What to do:
The response must consist of the lines below from the one with "((List.range w).map (fun i => (colFold" through the one with "x.1) (PySem.List.sorted ps", exactly as they appear and with both ends kept.

━━━ Input data

-- B's row loop equals the per-column scalar folds, componentwise
lemma vec_fold (rs : List (List Int)) : ∀ (f g : Nat → Int) (w : Nat),
    (∀ r ∈ rs, w ≤ r.length) →
    rs.foldl stepB ((List.range w).map f, (List.range w).map g)
      = ((List.range w).map (fun i => (colFold (f i) (g i) (rs.map fun r => r.getD i 0)).1),
         (List.range w).map (fun i => (colFold (f i) (g i) (rs.map fun r => r.getD i 0)).2)) := by
  induction rs with
  | nil => intro f g w _; simp [colFold]
  | cons r rs ih =>
    intro f g w hlen
    have hr : w ≤ r.length := hlen r (by simp)
    have hstep : stepB ((List.range w).map f, (List.range w).map g) r
        = ((List.range w).map (fun i => f i + r.getD i 0),
           (List.range w).map (fun i => max (g i) (f i + r.getD i 0))) := by
      unfold stepB
      simp only
      rw [zip_map_range (fun a b => a + b) f r w hr]
      rw [zip_map_range (fun a b => max a b) g _ w (by simp)]
      congr 1
      apply List.map_congr_left
      intro i hi
      have hi' : i < w := List.mem_range.mp hi
      congr 1
      rw [List.getD_eq_getElem?_getD]
      simp [hi']
    rw [List.foldl_cons, hstep, ih _ _ w (fun r' hr' => hlen r' (by simp [hr']))]
    have hcol : ∀ (i : Nat),
        colFold (f i + r.getD i 0) (max (g i) (f i + r.getD i 0)) (rs.map fun r' => r'.getD i 0)
          = colFold (f i) (g i) (((r :: rs).map fun r' => r'.getD i 0)) := by
      intro i
      simp [colFold]
    simp only [hcol]
theorem pv_idx_sort {α κ : Type} [LT κ] [DecidableLT κ] (xs : List α) (d : α) (K : α → κ) :
    (PySem.List.sorted (PySem.List.pyRange 0 (xs.length : Int)) (fun i => K (PySem.List.pyGetD xs i d))).map
        (fun i => PySem.List.pyGetD xs i d)
      = PySem.List.sorted xs K := by
  rw [pv_sorted_map_key (fun i => PySem.List.pyGetD xs i d) K, PySem.List.map_pyGetD_pyRange_zero']

theorem pv_srt1 (ps : List (String × Int)) :
    List.map (fun i => (PySem.List.pyGetD ps i ("", 0)).1)
      (PySem.List.sorted (PySem.List.pyRange 0 (ps.length : Int))
        (fun i => (PySem.List.pyGetD ps i ("", 0)).1))
    = List.map (fun x => x.1) (PySem.List.sorted ps (fun p => p.1)) := by
  have h := congrArg (List.map (fun x : String × Int => x.1))
    (pv_idx_sort ps ("", 0) (fun p => p.1))
  rw [List.map_map] at h
  exact h

theorem pv_srt2 (ps : List (String × Int)) :
    List.map (fun i => (PySem.List.pyGetD ps i ("", 0)).2)
      (PySem.List.sorted (PySem.List.pyRange 0 (ps.length : Int))
        (fun i => (PySem.List.pyGetD ps i ("", 0)).1))
    = List.map (fun x => x.2) (PySem.List.sorted ps (fun p => p.1)) := by
  have h := congrArg (List.map (fun x : String × Int => x.2))
    (pv_idx_sort ps ("", 0) (fun p => p.1))
  rw [List.map_map] at h
  exact h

━━━━━━

Result of the task:
      = ((List.range w).map (fun i => (colFold (f i) (g i) (rs.map fun r => r.getD i 0)).1),
         (List.range w).map (fun i => (colFold (f i) (g i) (rs.map fun r => r.getD i 0)).2)) := by
  induction rs with
  | nil => intro f g w _; simp [colFold]
  | cons r rs ih =>
    intro f g w hlen
    have hr : w ≤ r.length := hlen r (by simp)
    have hstep : stepB ((List.range w).map f, (List.range w).map g) r
        = ((List.range w).map (fun i => f i + r.getD i 0),
           (List.range w).map (fun i => max (g i) (f i + r.getD i 0))) := by
      unfold stepB
      simp only
      rw [zip_map_range (fun a b => a + b) f r w hr]
      rw [zip_map_range (fun a b => max a b) g _ w (by simp)]
      congr 1
      apply List.map_congr_left
      intro i hi
      have hi' : i < w := List.mem_range.mp hi
      congr 1
      rw [List.getD_eq_getElem?_getD]
      simp [hi']
    rw [List.foldl_cons, hstep, ih _ _ w (fun r' hr' => hlen r' (by simp [hr']))]
    have hcol : ∀ (i : Nat),
        colFold (f i + r.getD i 0) (max (g i) (f i + r.getD i 0)) (rs.map fun r' => r'.getD i 0)
          = colFold (f i) (g i) (((r :: rs).map fun r' => r'.getD i 0)) := by
      intro i
      simp [colFold]
    simp only [hcol]
theorem pv_idx_sort {α κ : Type} [LT κ] [DecidableLT κ] (xs : List α) (d : α) (K : α → κ) :
    (PySem.List.sorted (PySem.List.pyRange 0 (xs.length : Int)) (fun i => K (PySem.List.pyGetD xs i d))).map
        (fun i => PySem.List.pyGetD xs i d)
      = PySem.List.sorted xs K := by
  rw [pv_sorted_map_key (fun i => PySem.List.pyGetD xs i d) K, PySem.List.map_pyGetD_pyRange_zero']

theorem pv_srt1 (ps : List (String × Int)) :
    List.map (fun i => (PySem.List.pyGetD ps i ("", 0)).1)
      (PySem.List.sorted (PySem.List.pyRange 0 (ps.length : Int))
        (fun i => (PySem.List.pyGetD ps i ("", 0)).1))
    = List.map (fun x => x.1) (PySem.List.sorted ps (fun p => p.1)) := by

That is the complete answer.